7. How to Read the Rest of the Part Beginner

You now have the index card. A one-word verb for each family fixes the order in memory: compress (VAE), contest (GAN), invert (flow), chain (autoregressive), denoise (diffusion); each verb is the route that family takes from a code or from noise to a finished sample. The remaining chapters of Part IV each take one box on this map and open it: Chapter 31 the VAE, Chapter 32 the GAN, Chapter 33 diffusion, with flows and autoregressive models appearing where the story needs them. Two pieces of machinery, the latent space and the score, are shared across boxes and deserve their own treatment before we specialize. The next two sections supply them: Section 30.3 develops the latent variable that the VAE, GAN, and latent-diffusion families all rely on, and Section 30.4 develops the energy and score view that becomes diffusion.
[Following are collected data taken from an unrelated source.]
-- pv_equiv track=rewrite | github.com/LeKonArD/dissertation | code/pretrain_helper.py | pack_batches
-- ===== SOURCE A (Python) =====
-- def pack_batches(inputs, masks, trues, bsize):
--
--
--     num = 0
--     c = 0
--
--     batches = []
--
--     ins = []
--     msk = []
--     tru = []
--
--     while num < len(trues) and num < len(inputs) and num < len(masks):
--
--         ins.append(inputs[num])
--         msk.append(masks[num])
--         tru.append(trues[num])
--
--         num+=1
--         c+=1
--
--         if c == bsize:
--
--             batches.append([ins,msk,tru])
--
--             ins = []
--             msk = []
--             tru = []
--
--             c=0
--
--
--     return batches
-- ===== SOURCE B (Python) =====
-- def pack_batches(inputs, masks, trues, bsize):
--     if bsize <= 0:
--         return []
--     n = min(len(inputs), len(masks), len(trues))
--     return [[inputs[i * bsize:(i + 1) * bsize],
--              masks[i * bsize:(i + 1) * bsize],
--              trues[i * bsize:(i + 1) * bsize]]
--             for i in range(n // bsize)]
-- ===== Notes on version B (the rewrite author's own statement) =====
-- stated objective: simpler
-- what changed: Replaces the element-by-element while loop with counter c and three accumulator lists by a closed-form batch count n//bsize and direct slicing of each batch.
import Mathlib
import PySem

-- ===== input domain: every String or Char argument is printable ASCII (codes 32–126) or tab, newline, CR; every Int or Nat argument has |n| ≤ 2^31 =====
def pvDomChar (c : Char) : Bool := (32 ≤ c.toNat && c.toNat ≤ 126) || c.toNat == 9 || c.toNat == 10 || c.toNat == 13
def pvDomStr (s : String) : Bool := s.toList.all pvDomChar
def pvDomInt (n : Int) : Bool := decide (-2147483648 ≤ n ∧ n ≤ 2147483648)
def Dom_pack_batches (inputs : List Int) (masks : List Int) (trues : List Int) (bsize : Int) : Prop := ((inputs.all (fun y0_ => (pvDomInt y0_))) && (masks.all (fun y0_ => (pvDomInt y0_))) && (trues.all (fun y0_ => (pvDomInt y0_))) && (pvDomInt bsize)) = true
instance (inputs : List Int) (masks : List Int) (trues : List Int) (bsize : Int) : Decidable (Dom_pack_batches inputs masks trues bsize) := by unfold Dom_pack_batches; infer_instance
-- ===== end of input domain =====

-- B replaces A's element-by-element accumulation (counter c, three growing lists) by the
-- closed-form batch count n // bsize and direct slicing of each batch (objective: simpler).

-- ===== PORT A =====
-- the while loop of A: state num (index), c (counter), batches, and the three accumulators
def packA_loop (inputs : List Int) (masks : List Int) (trues : List Int) (bsize : Int)
    (num : Nat) (c : Int) (batches : List (List (List Int)))
    (ins msk tru : List Int) : List (List (List Int)) :=
  if h : num < trues.length ∧ num < inputs.length ∧ num < masks.length then
    let ins' := ins ++ [PySem.List.pyGetD inputs (num : Int) 0]
    let msk' := msk ++ [PySem.List.pyGetD masks (num : Int) 0]
    let tru' := tru ++ [PySem.List.pyGetD trues (num : Int) 0]
    let c' := c + 1
    if c' = bsize then
      packA_loop inputs masks trues bsize (num + 1) 0 (batches ++ [[ins', msk', tru']]) [] [] []
    else
      packA_loop inputs masks trues bsize (num + 1) c' batches ins' msk' tru'
  else
    batches
termination_by trues.length - num
decreasing_by all_goals omega

def pack_batches (inputs : List Int) (masks : List Int) (trues : List Int) (bsize : Int) : List (List (List Int)) :=
  packA_loop inputs masks trues bsize 0 0 [] [] [] []

-- ===== PORT B =====
def pack_batches_alt (inputs : List Int) (masks : List Int) (trues : List Int) (bsize : Int) : List (List (List Int)) :=
  if bsize ≤ 0 then []
  else
    let n : Int := min (inputs.length : Int) (min (masks.length : Int) (trues.length : Int))
    (PySem.List.pyRange 0 (PySem.Int.floordiv n bsize) 1).map (fun i =>
      [PySem.List.slice inputs (some (i * bsize)) (some ((i + 1) * bsize)),
       PySem.List.slice masks (some (i * bsize)) (some ((i + 1) * bsize)),
       PySem.List.slice trues (some (i * bsize)) (some ((i + 1) * bsize))])

-- ===== PRECONDITION & SPEC =====
def Spec_pack_batches (inputs : List Int) (masks : List Int) (trues : List Int) (bsize : Int) (out : List (List (List Int))) : Prop := out = pack_batches_alt inputs masks trues bsize
instance (inputs : List Int) (masks : List Int) (trues : List Int) (bsize : Int) (out : List (List (List Int))) : Decidable (Spec_pack_batches inputs masks trues bsize out) := by unfold Spec_pack_batches; infer_instance

-- ===== CLAIM (what is proved, stated in full; the proofs are below) =====
def Claim_equal_pack_batches : Prop := ∀ (inputs : List Int) (masks : List Int) (trues : List Int) (bsize : Int), Dom_pack_batches inputs masks trues bsize → Spec_pack_batches inputs masks trues bsize (pack_batches inputs masks trues bsize)

-- ===== LEMMAS AND PROOFS =====

-- the k elements of list l starting at index num
def pvSeg (l : List Int) (num k : Nat) : List Int := (l.drop num).take k

def pvBatchAt (inputs masks trues : List Int) (num k : Nat) : List (List Int) :=
  [pvSeg inputs num k, pvSeg masks num k, pvSeg trues num k]

-- the full batches obtainable from index num on, with common length n and batch size k
def pvChunksFrom (inputs masks trues : List Int) (k num n : Nat) : List (List (List Int)) :=
  (List.range ((n - num) / k)).map (fun i => pvBatchAt inputs masks trues (num + i * k) k)

theorem pvSeg_cons (l : List Int) (num k : Nat) (h : num < l.length) :
    pvSeg l num (k + 1) = l[num]?.getD 0 :: pvSeg l (num + 1) k := by
  unfold pvSeg
  rw [List.drop_eq_getElem_cons h, List.take_succ_cons, List.getElem?_eq_getElem h]
  rfl

theorem pvSeg_one (l : List Int) (num : Nat) (h : num < l.length) :
    pvSeg l num 1 = [l[num]?.getD 0] := by
  rw [pvSeg_cons l num 0 h]; rfl

-- with bsize ≤ 0 and a nonnegative counter, the loop never completes a batch
theorem packA_loop_nonpos (inputs masks trues : List Int) (bsize : Int) (hb : bsize ≤ 0) :
    ∀ m num c batches ins msk tru, trues.length - num = m → 0 ≤ c →
      packA_loop inputs masks trues bsize num c batches ins msk tru = batches := by
  intro m
  induction m using Nat.strong_induction_on with
  | _ m ih =>
    intro num c batches ins msk tru hm hc
    rw [packA_loop]
    split
    · next h =>
      have hne : ¬ (c + 1 = bsize) := by omega
      simp only [if_neg hne]
      exact ih (trues.length - (num + 1)) (by omega) (num + 1) (c + 1) _ _ _ _ rfl (by omega)
    · rfl

-- consuming the k remaining elements of the current batch (c + k = bsize)
theorem packA_loop_fill (inputs masks trues : List Int) (bsize : Int) :
    ∀ k : Nat, 0 < k → ∀ (num : Nat) (c : Int) batches ins msk tru,
      c + k = bsize →
      packA_loop inputs masks trues bsize num c batches ins msk tru =
        if num + k ≤ min inputs.length (min masks.length trues.length) then
          packA_loop inputs masks trues bsize (num + k) 0
            (batches ++ [[ins ++ pvSeg inputs num k, msk ++ pvSeg masks num k, tru ++ pvSeg trues num k]])
            [] [] []
        else batches := by
  intro k
  induction k with
  | zero => omega
  | succ k ih =>
    intro hk num c batches ins msk tru hc
    by_cases hcond : num < trues.length ∧ num < inputs.length ∧ num < masks.length
    · rw [packA_loop]
      simp only [dif_pos hcond, PySem.List.pyGetD_natCast]
      by_cases hk0 : k = 0
      · subst hk0
        have hc1 : c + 1 = bsize := by omega
        have hle : num + 1 ≤ min inputs.length (min masks.length trues.length) := by omega
        rw [if_pos hc1, if_pos hle, pvSeg_one inputs num hcond.2.1,
          pvSeg_one masks num hcond.2.2, pvSeg_one trues num hcond.1]
        simp [List.getD_eq_getElem?_getD]
      · have hne : ¬ (c + 1 = bsize) := by omega
        simp only [if_neg hne]
        rw [ih (by omega) (num + 1) (c + 1) batches _ _ _ (by omega)]
        have harith : num + 1 + k = num + (k + 1) := by omega
        rw [harith, pvSeg_cons inputs num k hcond.2.1, pvSeg_cons masks num k hcond.2.2,
          pvSeg_cons trues num k hcond.1]
        split
        · simp [List.append_assoc]
        · rfl
    · rw [packA_loop]
      rw [dif_neg hcond]
      rw [if_neg (by omega)]

-- the loop from a batch-aligned state yields exactly the remaining full chunks
theorem packA_loop_aligned (inputs masks trues : List Int) (bsize : Int) (k : Nat)
    (hk : 0 < k) (hbk : bsize = (k : Int)) :
    ∀ m num batches, min inputs.length (min masks.length trues.length) - num = m →
      packA_loop inputs masks trues bsize num 0 batches [] [] [] =
        batches ++ pvChunksFrom inputs masks trues k num (min inputs.length (min masks.length trues.length)) := by
  intro m
  induction m using Nat.strong_induction_on with
  | _ m ih =>
    intro num batches hm
    set n := min inputs.length (min masks.length trues.length) with hn
    rw [packA_loop_fill inputs masks trues bsize k hk num 0 batches [] [] [] (by omega)]
    by_cases hle : num + k ≤ n
    · rw [if_pos hle]
      rw [ih (n - (num + k)) (by omega) (num + k) _ rfl]
      rw [List.append_assoc]
      congr 1
      -- [batch at num] ++ chunksFrom (num+k) = chunksFrom num
      have hq : (n - num) / k = (n - (num + k)) / k + 1 := by
        have h1 : n - num = (n - (num + k)) + k := by omega
        rw [h1, Nat.add_div_right _ hk]
      simp only [pvChunksFrom, hq, List.range_succ_eq_map, List.map_cons, List.map_map]
      simp only [List.singleton_append]
      congr 1
      · simp [pvBatchAt]
      · apply List.map_congr_left
        intro i _
        simp only [Function.comp]
        apply congrArg (fun t => pvBatchAt inputs masks trues t k)
        rw [Nat.succ_mul]
        omega
    · rw [if_neg hle]
      have : (n - num) / k = 0 := Nat.div_eq_of_lt (by omega)
      simp [pvChunksFrom, this]

theorem pack_batches_alt_eq_chunks (inputs masks trues : List Int) (bsize : Int)
    (hb : 0 < bsize) :
    pack_batches_alt inputs masks trues bsize =
      pvChunksFrom inputs masks trues bsize.toNat 0
        (min inputs.length (min masks.length trues.length)) := by
  set k : Nat := bsize.toNat with hkdef
  have hbk : bsize = (k : Int) := by omega
  set n : Nat := min inputs.length (min masks.length trues.length) with hn
  have hnInt : min (inputs.length : Int) (min (masks.length : Int) (trues.length : Int)) = (n : Int) := by
    simp [hn]
  rw [pack_batches_alt, if_neg (by omega)]
  simp only [hnInt, hbk, PySem.Int.floordiv_natCast]
  rw [PySem.List.pyRange_one]
  simp only [sub_zero, Int.toNat_natCast, List.map_map]
  unfold pvChunksFrom
  simp only [Nat.sub_zero]
  apply List.map_congr_left
  intro i _
  simp only [Function.comp, zero_add]
  have h2 : ((i : Int)) * (k : Int) = ((i * k : Nat) : Int) := by push_cast; ring
  have h3 : ((i : Int) + 1) * (k : Int) = ((i * k : Nat) : Int) + (k : Int) := by push_cast; ring
  simp only [h2, h3, PySem.List.slice_natCast_add]
  simp [pvBatchAt, pvSeg]

-- ===== VERDICT (by name: the statement is the Claim_ definition above) =====
theorem pack_batches_spec : Claim_equal_pack_batches := by
  intro inputs masks trues bsize _
  unfold Spec_pack_batches pack_batches
  by_cases hb : bsize ≤ 0
  · rw [packA_loop_nonpos inputs masks trues bsize hb _ 0 0 [] [] [] [] rfl le_rfl]
    rw [pack_batches_alt, if_pos hb]
  · rw [not_le] at hb
    rw [packA_loop_aligned inputs masks trues bsize bsize.toNat (by omega) (by omega)
      _ 0 [] rfl]
    rw [pack_batches_alt_eq_chunks inputs masks trues bsize hb]
    simp
-- A's per-pop expansion is B's push fold, with triples instead of pairs
lemma pushA_rel (n sp : Int) (cs : List (Int × Int)) : ∀ (q : List (Int × Int × Int)) (vis : PySem.Set (Int × Int)),
    cs.foldl (pushA n sp) (q, vis) =
      (q ++ ((cs.foldl (pushB n) ([], vis)).1).map (tri sp), (cs.foldl (pushB n) ([], vis)).2) := by
  induction cs with
  | nil => simp
  | cons c cs ih =>
    intro q vis
    simp only [List.foldl_cons, pushA_eq, pushB_eq]
    by_cases h : pvOk n vis c
    · rw [if_pos h, if_pos h]
      simp only [List.nil_append]
      rw [ih (q ++ [tri sp c]), pushB_prefix n cs [c]]
      simp
    · rw [if_neg h, if_neg h, ih q]

def pvInBox (c : Int × Int) : Prop := 0 ≤ c.1 ∧ c.1 ≤ pvBox ∧ 0 ≤ c.2 ∧ c.2 ≤ pvBox

-- a push/expand fold appends one block Δ of fresh in-box cells to both its output list and the visited set
lemma pushB_inv (n : Int) (cs : List (Int × Int)) : ∀ (N : List (Int × Int)) (vis : PySem.Set (Int × Int)),
    vis.Nodup →
    ∃ Δ, cs.foldl (pushB n) (N, vis) = (N ++ Δ, vis ++ Δ) ∧ (vis ++ Δ).Nodup ∧ ∀ c ∈ Δ, pvInBox c := by
  induction cs with
  | nil => intro N vis h; exact ⟨[], by simp, by simpa using h, by simp⟩
  | cons c cs ih =>
    intro N vis hnd
    simp only [List.foldl_cons, pushB_eq]
    by_cases h : pvOk n vis c
    · rw [if_pos h]
      obtain ⟨Δ, e, nd, bx⟩ := ih (N ++ [c]) (vis ++ [c])
        (by
          simp only [List.nodup_append, hnd, true_and]
          refine ⟨by simp, ?_⟩
          intro a ha b hb
          rcases List.mem_singleton.mp hb with rfl
          exact fun he => h.2.2.1 (he ▸ ha))
      exact ⟨[c] ++ Δ, by simpa using e, by simpa using nd,
        by
          intro d hd
          rcases List.mem_append.mp hd with hd | hd
          · rcases List.mem_singleton.mp hd with rfl
            exact ⟨h.1, h.2.2.2.2.1, h.2.1, h.2.2.2.2.2⟩
          · exact bx d hd⟩
    · rw [if_neg h]; exact ih N vis hnd

lemma expandB_inv (n : Int) (L : List (Int × Int)) : ∀ (N : List (Int × Int)) (vis : PySem.Set (Int × Int)),
    vis.Nodup →
    ∃ Δ, L.foldl (expandB n) (N, vis) = (N ++ Δ, vis ++ Δ) ∧ (vis ++ Δ).Nodup ∧ ∀ c ∈ Δ, pvInBox c := by
  induction L with
  | nil => intro N vis h; exact ⟨[], by simp, by simpa using h, by simp⟩
  | cons c L ih =>
    intro N vis hnd
    simp only [List.foldl_cons]
    obtain ⟨Δ₁, e₁, nd₁, bx₁⟩ := pushB_inv n (nbrs c.1 c.2) N vis hnd
    have : expandB n (N, vis) c = (N ++ Δ₁, vis ++ Δ₁) := e₁
    rw [this]
    obtain ⟨Δ₂, e₂, nd₂, bx₂⟩ := ih (N ++ Δ₁) (vis ++ Δ₁) nd₁
    refine ⟨Δ₁ ++ Δ₂, by simpa using e₂, by simpa using nd₂, ?_⟩
    intro d hd
    rcases List.mem_append.mp hd with hd | hd
    · exact bx₁ d hd
    · exact bx₂ d hd

def pvEnc (c : Int × Int) : Nat := c.1.toNat * 1048576 + c.2.toNat

-- a duplicate-free list of in-box cells has at most pvFuel elements
lemma pv_card_le (V : List (Int × Int)) (hnd : V.Nodup) (hbox : ∀ c ∈ V, pvInBox c) :
    V.length ≤ pvFuel := by
  have hW : (V.map pvEnc).Nodup := by
    refine List.Nodup.map_on ?_ hnd
    intro x hx y hy he
    obtain ⟨a1, b1, d1, e1⟩ := hbox x hx
    obtain ⟨a2, b2, d2, e2⟩ := hbox y hy
    have hb : pvBox = 1048575 := rfl
    rw [hb] at b1 e1 b2 e2
    unfold pvEnc at he
    have : x.1 = y.1 ∧ x.2 = y.2 := by omega
    exact Prod.ext this.1 this.2
  have h1 : (V.map pvEnc).toFinset ⊆ Finset.range pvFuel := by
    intro x hx
    obtain ⟨c, hc, rfl⟩ := List.mem_map.mp (List.mem_toFinset.mp hx)
    obtain ⟨a, b, d, e⟩ := hbox c hc
    have hb : pvBox = 1048575 := rfl
    rw [hb] at b e
    refine Finset.mem_range.mpr ?_
    unfold pvEnc
    have hf : pvFuel = 1099511627776 := rfl
    omega
  have h2 := Finset.card_le_card h1
  rw [List.toFinset_card_of_nodup hW, Finset.card_range, List.length_map] at h2
  exact h2

-- processing one BFS level of A's queue = one expandB fold of B
lemma pv_inner (n : Int) (L₁ : List (Int × Int)) : ∀ (M N : List (Int × Int)) (vis : PySem.Set (Int × Int)) (s x : Int) (f : Nat),
    (31, 39) ∉ L₁ →
    aocLoopA n (L₁.length + f) (L₁.map (tri s) ++ M.map (tri s) ++ N.map (tri (s + 1))) vis x =
      aocLoopA n f (M.map (tri s) ++ ((L₁.foldl (expandB n) (N, vis)).1).map (tri (s + 1)))
        (L₁.foldl (expandB n) (N, vis)).2 (if L₁ = [] then x else s) := by
  induction L₁ with
  | nil => intro M N vis s x f h; simp
  | cons c L₁ ih =>
    intro M N vis s x f htgt
    have hc : ¬(c.1 = 31 ∧ c.2 = 39) := by
      intro h
      exact htgt (by
        have : c = (31, 39) := Prod.ext h.1 h.2
        simp [this])
    simp only [List.length_cons, List.map_cons, List.cons_append, tri]
    show aocLoopA n (L₁.length + 1 + f) ((c.1, c.2, s) :: (L₁.map (tri s) ++ M.map (tri s) ++ N.map (tri (s + 1)))) vis x = _
    rw [show L₁.length + 1 + f = (L₁.length + f) + 1 by omega]
    unfold aocLoopA
    rw [if_neg hc]
    rw [pushA_rel n (s + 1) (nbrs c.1 c.2) (L₁.map (tri s) ++ M.map (tri s) ++ N.map (tri (s + 1))) vis]
    have hE : expandB n (N, vis) c =
        (N ++ ((nbrs c.1 c.2).foldl (pushB n) ([], vis)).1, ((nbrs c.1 c.2).foldl (pushB n) ([], vis)).2) := by
      unfold expandB
      rw [pushB_prefix n (nbrs c.1 c.2) N vis]
    have hq : L₁.map (tri s) ++ M.map (tri s) ++ N.map (tri (s + 1)) ++
        (((nbrs c.1 c.2).foldl (pushB n) ([], vis)).1).map (tri (s + 1)) =
        L₁.map (tri s) ++ M.map (tri s) ++
          (N ++ ((nbrs c.1 c.2).foldl (pushB n) ([], vis)).1).map (tri (s + 1)) := by
      simp [List.map_append]
    rw [hq]
    have htgt' : (31, 39) ∉ L₁ := fun h => htgt (List.mem_cons_of_mem c h)
    rw [ih M (N ++ ((nbrs c.1 c.2).foldl (pushB n) ([], vis)).1) ((nbrs c.1 c.2).foldl (pushB n) ([], vis)).2 s s f htgt']
    have hfold : (c :: L₁).foldl (expandB n) (N, vis) =
        L₁.foldl (expandB n) (N ++ ((nbrs c.1 c.2).foldl (pushB n) ([], vis)).1,
          ((nbrs c.1 c.2).foldl (pushB n) ([], vis)).2) := by
      rw [List.foldl_cons, hE]
    rw [hfold]
    have hif : (if L₁ = [] then s else s) = (if (c :: L₁) = [] then x else s) := by
      simp
    rw [hif]
    rw [← aocLoopA.eq_def]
Exercise 30.2.1: Place the Paper Conceptual

For each described system, name the family (or hybrid) it belongs to and the single sentence in this section that justifies your choice: (a) a model that adds noise over 1000 steps and trains a U-Net to predict that noise, (b) a model with an encoder and a decoder trained to maximize a lower bound on likelihood, (c) a model that runs a diffusion process inside a learned compressed latent, (d) a model in which a generator is trained only by gradients from a network that distinguishes real from fake, (e) a model that predicts the next image token given all previous tokens with self-attention.

Exercise 30.2.2: Measure the Speed Gap Coding

Using the sampling-signature pseudocode as a template, write two real functions in PyTorch: one that samples a $D$-dimensional vector autoregressively (loop with a trivial linear "model") and one that samples it with a fixed number of diffusion-style reverse steps. Time both for $D = 4096$ and step counts of 25, 50, and 250. Plot wall-clock against the number of passes and confirm the linear relationship. Write one sentence relating your plot to the "Sampling speed" column of Table 30.2.1.

Exercise 30.2.3: Which Trade Would You Make? Analysis

Pick one of these three deployment settings and argue, in a short paragraph, which family you would start from and which corner of the trilemma you would sacrifice: (a) generating synthetic training data to augment a rare-class detector (recall the data-engine idea you will meet in Chapter 37), (b) a creative tool where artists wait happily for a few seconds per image but demand maximum fidelity, (c) a real-time video filter at 30 frames per second. Reference Table 30.2.1 explicitly and name the specific weakness your choice accepts.